In conclusion, using a fast and sensitive qPCR technology, a robust prognostic multigene expression signature was established and validated which is an independent risk predictor, able to identify patients with increased risk in the current risk groups. This study might form the basis for future research, i.e. large well-defined prospective studies with international collaboration

Example 3

Reduction of the Gene List

In the complete 59 gene set, 12 genes were identified that had not previously been linked to neuroblastoma prognosis at all. The predictive power of the group of 12 genes was also tested (cf. Table 1, gene set “12”) and shown to have good prognostic power, but performs inferior to the best subsets (i.e. the 59 and 42 gene lists)

As indicated above already, the inventors identified also a 42 genes list and the genes overlapping in this 42 gene list and the 12 gene list, ie a 6 gene list was also evaluated for their predictive power. The performance of this smallest gene list of the invention is still reasonably good especially in view of its size, but does not perform as well as the longer lists such as the 12 gene list (cf. Table 1A, gene list “6”).

Example 4

Establishing an miRNA Classifier

We have developed a molecular signature to predict overall or progression free survival in patients with neuroblastoma (NB). This signature involves 25 miRNAs of which the whole list or subsets can be used in a signature that can accurately predict neuroblastoma patient outcome (progression, relapse as well as overall survival).

In a first step, 430 different human mature miRNAs were profiled on 268 primary neuroblastoma tumour samples. In brief, mature miRNAs were reverse transcribed using the megaplex stem-loop reverse transcription method in combination with a limited cycle pre-amplification. The evaluation of this procedure was performed at our lab and was published recently in Nucleic Acids Research (see Mestdagh P et al., Nucleic Acid Research 2008, 1-8). Subsequent miRNA expression profiling was performed using quantitative PCR with miRNA specific Taqman probes. RT-qPCR data was normalized using mean normalisation (see Mestdagh P et al., Genome Biology 2009). Logistic regression analysis of miRNA expression on 30 high risk and 30 low risk patients (randomly selected from the group of 268 patients) was used to select the top 25 miRNAs with highest correlation to overall patient survival.

The performance of a 25 miRNA PAM classifier for the prognostic classification of the remaining 208 samples is summarised in Table 2B and FIG. 10. In addition we tested the performance of a classifier based on a subselection of 12 genes, as well as the remaining 13 genes. 7 miRNAs of the 25 miRNA set were identified as not being previously linked to neuroblastoma prognosis at all. The predictive power of this list as well as the 5 miRNAs of the 7 miRNA list that overlap with the 12 gene list and the 2 miRNAs of the 7 miRNA list that overlap with the 13 gene list is summarised in the Table.

Overall these analyses show that the 25 miRNA list performs best and that all other lists perform relatively good.

Example 5

Establishing a Combined Classifier Containing Both mRNAs and miRNAs

The mRNA and miRNA prognostic gene lists can be used in isolation or in combination with each other and/or in combination with the mRNA classifiers. In such a combination, one can for example use the 6, 12, 42 or 59 gene set in combination with any one of miRNA sets of the present invention.

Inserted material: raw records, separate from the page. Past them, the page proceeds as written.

-- pv_equiv track=rewrite | github.com/Dominik727/bmeuzinfo | Tesztverseny/Tesztverseny/Tesztverseny.py | feladatsort_pontoz
-- ===== SOURCE A (Python) =====
-- def feladatsort_pontoz(helyesek, mostaniak):
--     pontszám = 0
--     for index in range(len(helyesek)):
--         if helyesek[index] == mostaniak[index]:
--             if 0 <= index <= 4:
--                 pontszám += 3
--             elif 5 <= index <= 9:
--                 pontszám += 4
--             elif 10 <= index <= 12:
--                 pontszám += 5
--             elif index == 13:
--                 pontszám += 6
--     return pontszám
-- ===== SOURCE B (Python) =====
-- def feladatsort_pontoz(helyesek, mostaniak):
--     matches = [helyesek[i] == mostaniak[i] for i in range(len(helyesek))]
--     return (3 * sum(matches[:14]) + sum(matches[5:14])
--             + sum(matches[10:14]) + sum(matches[13:14]))
-- ===== Notes on version B (the rewrite author's own statement) =====
-- stated objective: alternative
-- what changed: Instead of deciding a weight per index with an if/elif cascade inside the loop, B builds the boolean match list once and assembles the score from four overlapping slice sums: 3*sum(m[:14]) + sum(m[5:14]) + sum(m[10:14]) + sum(m[13:14]).
import Mathlib
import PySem

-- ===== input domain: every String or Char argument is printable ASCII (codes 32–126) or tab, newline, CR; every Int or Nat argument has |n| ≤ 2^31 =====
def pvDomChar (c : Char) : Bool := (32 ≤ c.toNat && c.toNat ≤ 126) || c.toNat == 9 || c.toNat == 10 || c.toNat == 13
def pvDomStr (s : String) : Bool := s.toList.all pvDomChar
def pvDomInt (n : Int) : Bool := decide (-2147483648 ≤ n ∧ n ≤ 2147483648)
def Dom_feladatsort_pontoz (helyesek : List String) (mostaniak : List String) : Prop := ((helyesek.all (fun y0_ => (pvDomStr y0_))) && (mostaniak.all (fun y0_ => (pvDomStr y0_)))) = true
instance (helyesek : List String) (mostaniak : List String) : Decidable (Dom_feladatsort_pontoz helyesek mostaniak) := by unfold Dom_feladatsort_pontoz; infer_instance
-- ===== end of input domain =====

-- B replaces A's per-index if/elif weight cascade by building the match list once and
-- summing four overlapping prefix-band slices (3*sum(m[:14]) + sum(m[5:14]) + sum(m[10:14]) + sum(m[13:14]));
-- objective: alternative decomposition. Equivalence proved where mostaniak is long enough (both raise IndexError otherwise).
-- ===== PORT A =====
def feladatsort_pontoz (helyesek : List String) (mostaniak : List String) : Int :=
  (List.range helyesek.length).foldl (fun pontszam index =>
    if helyesek.getD index "" = mostaniak.getD index "" then
      if index ≤ 4 then pontszam + 3
      else if 5 ≤ index ∧ index ≤ 9 then pontszam + 4
      else if 10 ≤ index ∧ index ≤ 12 then pontszam + 5
      else if index = 13 then pontszam + 6
      else pontszam
    else pontszam) 0

-- ===== PORT B =====
-- sum() over a Python list of bools: each True contributes 1
def pvBoolSum (l : List Bool) : Int :=
  l.foldl (fun a b => a + (if b then 1 else 0)) 0

-- matches = [helyesek[i] == mostaniak[i] for i in range(len(helyesek))]
def pvMatches (helyesek : List String) (mostaniak : List String) : List Bool :=
  (List.range helyesek.length).map (fun i => helyesek.getD i "" == mostaniak.getD i "")

def feladatsort_pontoz_alt (helyesek : List String) (mostaniak : List String) : Int :=
  let ms := pvMatches helyesek mostaniak
  3 * pvBoolSum (PySem.List.slice ms none (some 14))
    + pvBoolSum (PySem.List.slice ms (some 5) (some 14))
    + pvBoolSum (PySem.List.slice ms (some 10) (some 14))
    + pvBoolSum (PySem.List.slice ms (some 13) (some 14))

-- ===== PRECONDITION & SPEC =====
-- Pre_ excludes exactly the inputs where Python A raises IndexError (mostaniak shorter than helyesek); B raises there too.
def Pre_feladatsort_pontoz (helyesek : List String) (mostaniak : List String) : Prop :=
  helyesek.length ≤ mostaniak.length
instance (helyesek : List String) (mostaniak : List String) : Decidable (Pre_feladatsort_pontoz helyesek mostaniak) := by unfold Pre_feladatsort_pontoz; infer_instance
def pvWitness_feladatsort_pontoz : List String × List String := (["a", "b"], ["a", "c"])
def Spec_feladatsort_pontoz (helyesek : List String) (mostaniak : List String) (out : Int) : Prop := out = feladatsort_pontoz_alt helyesek mostaniak
instance (helyesek : List String) (mostaniak : List String) (out : Int) : Decidable (Spec_feladatsort_pontoz helyesek mostaniak out) := by unfold Spec_feladatsort_pontoz; infer_instance

-- ===== CLAIM (what is proved, stated in full; the proofs are below) =====
def Claim_equal_feladatsort_pontoz : Prop := ∀ (helyesek : List String) (mostaniak : List String), Dom_feladatsort_pontoz helyesek mostaniak → Pre_feladatsort_pontoz helyesek mostaniak → Spec_feladatsort_pontoz helyesek mostaniak (feladatsort_pontoz helyesek mostaniak)

-- ===== LEMMAS AND PROOFS =====
-- appending one element to a band slice (drop a, take k) adds its value iff the new
-- position m.length lands inside the band [a, a+k)
theorem pv_band_snoc (m : List Bool) (x : Bool) (a k : Nat) :
    pvBoolSum (((m ++ [x]).drop a).take k)
      = pvBoolSum ((m.drop a).take k)
        + (if a ≤ m.length ∧ m.length < a + k then (if x then (1:Int) else 0) else 0) := by
  by_cases ha : a ≤ m.length
  · rw [List.drop_append_of_le_length ha]
    have hd : (m.drop a).length = m.length - a := List.length_drop
    by_cases hk : k ≤ (m.drop a).length
    · rw [List.take_append_of_le_length hk]
      have : ¬ (a ≤ m.length ∧ m.length < a + k) := by omega
      simp [this]
    · have hlen : (m.drop a).length ≤ k := by omega
      have h1 : ((m.drop a) ++ [x]).length ≤ k := by
        simp only [List.length_append, List.length_cons, List.length_nil]
        omega
      rw [List.take_of_length_le h1, List.take_of_length_le hlen]
      have hcond : a ≤ m.length ∧ m.length < a + k := by omega
      simp [hcond, pvBoolSum, List.foldl_append]
  · by_cases hx : (m ++ [x]).length ≤ a
    · rw [List.drop_eq_nil_of_le hx, List.drop_eq_nil_of_le (by omega : m.length ≤ a)]
      have : ¬ (a ≤ m.length ∧ m.length < a + k) := by omega
      simp [this]
    · exfalso
      simp at hx
      omega

-- main invariant: the cascade fold over range n equals the four-band decomposition of
-- the match list, for any predicate f
theorem pv_main (f : Nat → Bool) (n : Nat) :
    (List.range n).foldl (fun p i =>
      if f i then
        if i ≤ 4 then p + 3
        else if 5 ≤ i ∧ i ≤ 9 then p + 4
        else if 10 ≤ i ∧ i ≤ 12 then p + 5
        else if i = 13 then p + 6
        else p
      else p) 0
    = 3 * pvBoolSum (((List.range n).map f).take 14)
      + pvBoolSum ((((List.range n).map f).drop 5).take 9)
      + pvBoolSum ((((List.range n).map f).drop 10).take 4)
      + pvBoolSum ((((List.range n).map f).drop 13).take 1) := by
  induction n with
  | zero => simp [pvBoolSum]
  | succ n ih =>
      rw [List.range_succ, List.foldl_append, List.map_append]
      simp only [List.map_cons, List.map_nil]
      have hlen : ((List.range n).map f).length = n := by simp
      have h0 := pv_band_snoc ((List.range n).map f) (f n) 0 14
      have h5 := pv_band_snoc ((List.range n).map f) (f n) 5 9
      have h10 := pv_band_snoc ((List.range n).map f) (f n) 10 4
      have h13 := pv_band_snoc ((List.range n).map f) (f n) 13 1
      rw [hlen] at h0 h5 h10 h13
      simp only [List.drop_zero] at h0
      rw [h0, h5, h10, h13, List.foldl_cons, List.foldl_nil, ih]
      by_cases hf : f n <;> simp [hf] <;> split_ifs <;> omega

-- ===== VERDICT (by name: the statement is the Claim_ definition above) =====
theorem feladatsort_pontoz_spec : Claim_equal_feladatsort_pontoz := by
  intro helyesek mostaniak _ _
  unfold Spec_feladatsort_pontoz feladatsort_pontoz feladatsort_pontoz_alt pvMatches
  simp only []
  have hstep : (fun (p : Int) (index : Nat) =>
      if helyesek.getD index "" = mostaniak.getD index "" then
        if index ≤ 4 then p + 3
        else if 5 ≤ index ∧ index ≤ 9 then p + 4
        else if 10 ≤ index ∧ index ≤ 12 then p + 5
        else if index = 13 then p + 6
        else p
      else p)
    = (fun (p : Int) (i : Nat) =>
      if (helyesek.getD i "" == mostaniak.getD i "") then
        if i ≤ 4 then p + 3
        else if 5 ≤ i ∧ i ≤ 9 then p + 4
        else if 10 ≤ i ∧ i ≤ 12 then p + 5
        else if i = 13 then p + 6
        else p
      else p) := by
    funext p i
    by_cases h : helyesek.getD i "" = mostaniak.getD i "" <;> simp [h]
  rw [hstep, pv_main (fun i => helyesek.getD i "" == mostaniak.getD i "") helyesek.length]
  simp [pysem]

For 178 samples, mRNA expression profiling data (on the Affymetrix platforms) as well as miRNA expression profiling data (stem-loop RT-qPCR platform) were available. mRNA expression data of 56 of the claimed 59 mRNA list and all of the 25 miRNA list were present in the profiles. In Table 10 performance results are shown for a PAM classifier combining the expression data of the 59 mRNA list and the 25 miRNA list, showing that comparable results could be obtained in comparison to the individual classifiers. For some parameters (for example log-rank analysis within the high risk subgroup) the performance of the combined classifier is better than the individual parameters.